Two arguments suggest that PEA does not produce its effect by interacting with WIN receptors. Capsaicin, a vanilloid compound known to activate WIN receptors (Hájos and Freund, 2002), did not reproduce the PEA response (Table 1), and the PEA response was not antagonized by capsazepine (3 µM), which antagonizes both VR1 and WIN receptors (Hájos and Freund, 2002) (Fig. 2c). Two arguments suggest that PEA does not produce its effect by interacting with abn-CBD receptors. Abnormal cannabidiol, a synthetic agonist known to activate abn-CBD receptors (Járai et al., 1999), did not reproduce the PEA response (Table 1), and the PEA response was not antagonized by O-1918 (1 µM), an antagonist at abn-CBD receptors (Offertáler et al., 2003) (Fig. 2c).

Because PEA is effectively taken up by cells (Bisogno et al., 1997) and is a rather good substrate for fatty acid amide hydrolase (Natarajan et al., 1984), we tested whether the effect of PEA could be attributable to a metabolite formed during the 10 min preincubation plus 10 min incubation phase of the assay. However, palmitic acid, a product of PEA hydolysis, did not affect the forskolin-stimulated accumulation of cAMP in BV-2 cells (Table 1), thus ruling out the involvement of a PEA metabolite in this response.

We then assessed the structural requirements of PEA-induced inhibition. PEA contains a saturated, 16 carbon moiety (16:0) linked to ethanolamine through an amide bond. To determine whether the ability of PEA to inhibit adenylyl cyclase depends on its 16 carbon moiety, we treated BV-2 cells with the following acyl-EA analogs: myristoylethanolamide (14:0), pentadecanoylethanolamide (15:0), palmitoleoylethanolamide (16:1), margaroylethanolamide (17:0), and stearoylethanolamide (SEA) (18:0), and measured the forskolin-stimulated cAMP accumulation. Whereas margaroylethanolamide (17:0) had a nonsignificant trend to inhibit the forskolin response, none of these other analogs affected the forskolin response (Table 1).
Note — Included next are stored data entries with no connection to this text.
def solution (key : List (List Int)) (lock : List (List Int)) : Bool :=
  let m := (key.headD []).length
  let n := (lock.headD []).length
  pvRots (pvBuild lock n) key n m 4

-- ===== PORT B =====
-- key = [[row[i] for row in reversed(key)] for i in range(m)]
def rotB (key : List (List Int)) (m : Nat) : List (List Int) :=
  (List.range m).map (fun i => key.reverse.map (fun row => row.getD i 0))

-- all(lock[dr+i][dc+j] + key[i][j] == 1 for i for j if 0 <= dr+i < n and 0 <= dc+j < n)
def fitsB (lockT keyT : List (List Int)) (n m : Nat) (dr dc : Int) : Bool :=
  (List.range m).all (fun i => (List.range m).all (fun j =>
    if 0 ≤ dr + (i : Int) ∧ dr + (i : Int) < (n : Int) ∧ 0 ≤ dc + (j : Int) ∧ dc + (j : Int) < (n : Int) then
      ((lockT.getD (dr + (i : Int)).toNat []).getD (dc + (j : Int)).toNat 0
        + (keyT.getD i []).getD j 0) == 1
    else true))

-- for _ in range(4): rotate; for dr in range(hi_i-m+1, lo_i+1): for dc in …: early return True
def loopRotsB (lockT keyT : List (List Int)) (n m loI hiI loJ hiJ : Nat) : Nat → Bool
  | 0 => false
  | t + 1 =>
      let k := rotB keyT m
      if (PySem.List.pyRange ((hiI : Int) - (m : Int) + 1) ((loI : Int) + 1)).any (fun dr =>
           (PySem.List.pyRange ((hiJ : Int) - (m : Int) + 1) ((loJ : Int) + 1)).any (fun dc =>
             fitsB lockT k n m dr dc))
      then true
      else loopRotsB lockT k n m loI hiI loJ hiJ t

-- key[:m] / lock[:n] row-trimmed to square
def trimSq (x : List (List Int)) (s : Nat) : List (List Int) := (x.take s).map (fun r => r.take s)

-- bad = [(i, j) for i in range(n) for j in range(n) if lock[i][j] != 1]
def badL (lockT : List (List Int)) (n : Nat) : List (Nat × Nat) :=
  (List.range n).flatMap (fun i => (List.range n).filterMap (fun j =>
      if ((lockT.getD i []).getD j 0 : Int) ≠ 1 then some (i, j) else none))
To determine whether the ability of PEA to inhibit adenylyl cyclase depends on its head group, we treated BV-2 cells with palmitoylisopropylamide, R-palmitoyl-(1-methyl)ethanolamide, and R-palmitoyl-(2-methyl)ethanolamide and measured the forskolin-stimulated cAMP accumulation. None of these analogs inhibited the forskolin response (Table 1).

Together, these results show that, in BV-2 cells, PEA inhibits adenylyl cyclase activity with high potency and in a manner dependent on its precise chemical structure. The effect of PEA occurs through G_i/o-protein-coupled receptors that are pharmacologically distinct from CB₁, CB₂, WIN, and abn-CBD receptors.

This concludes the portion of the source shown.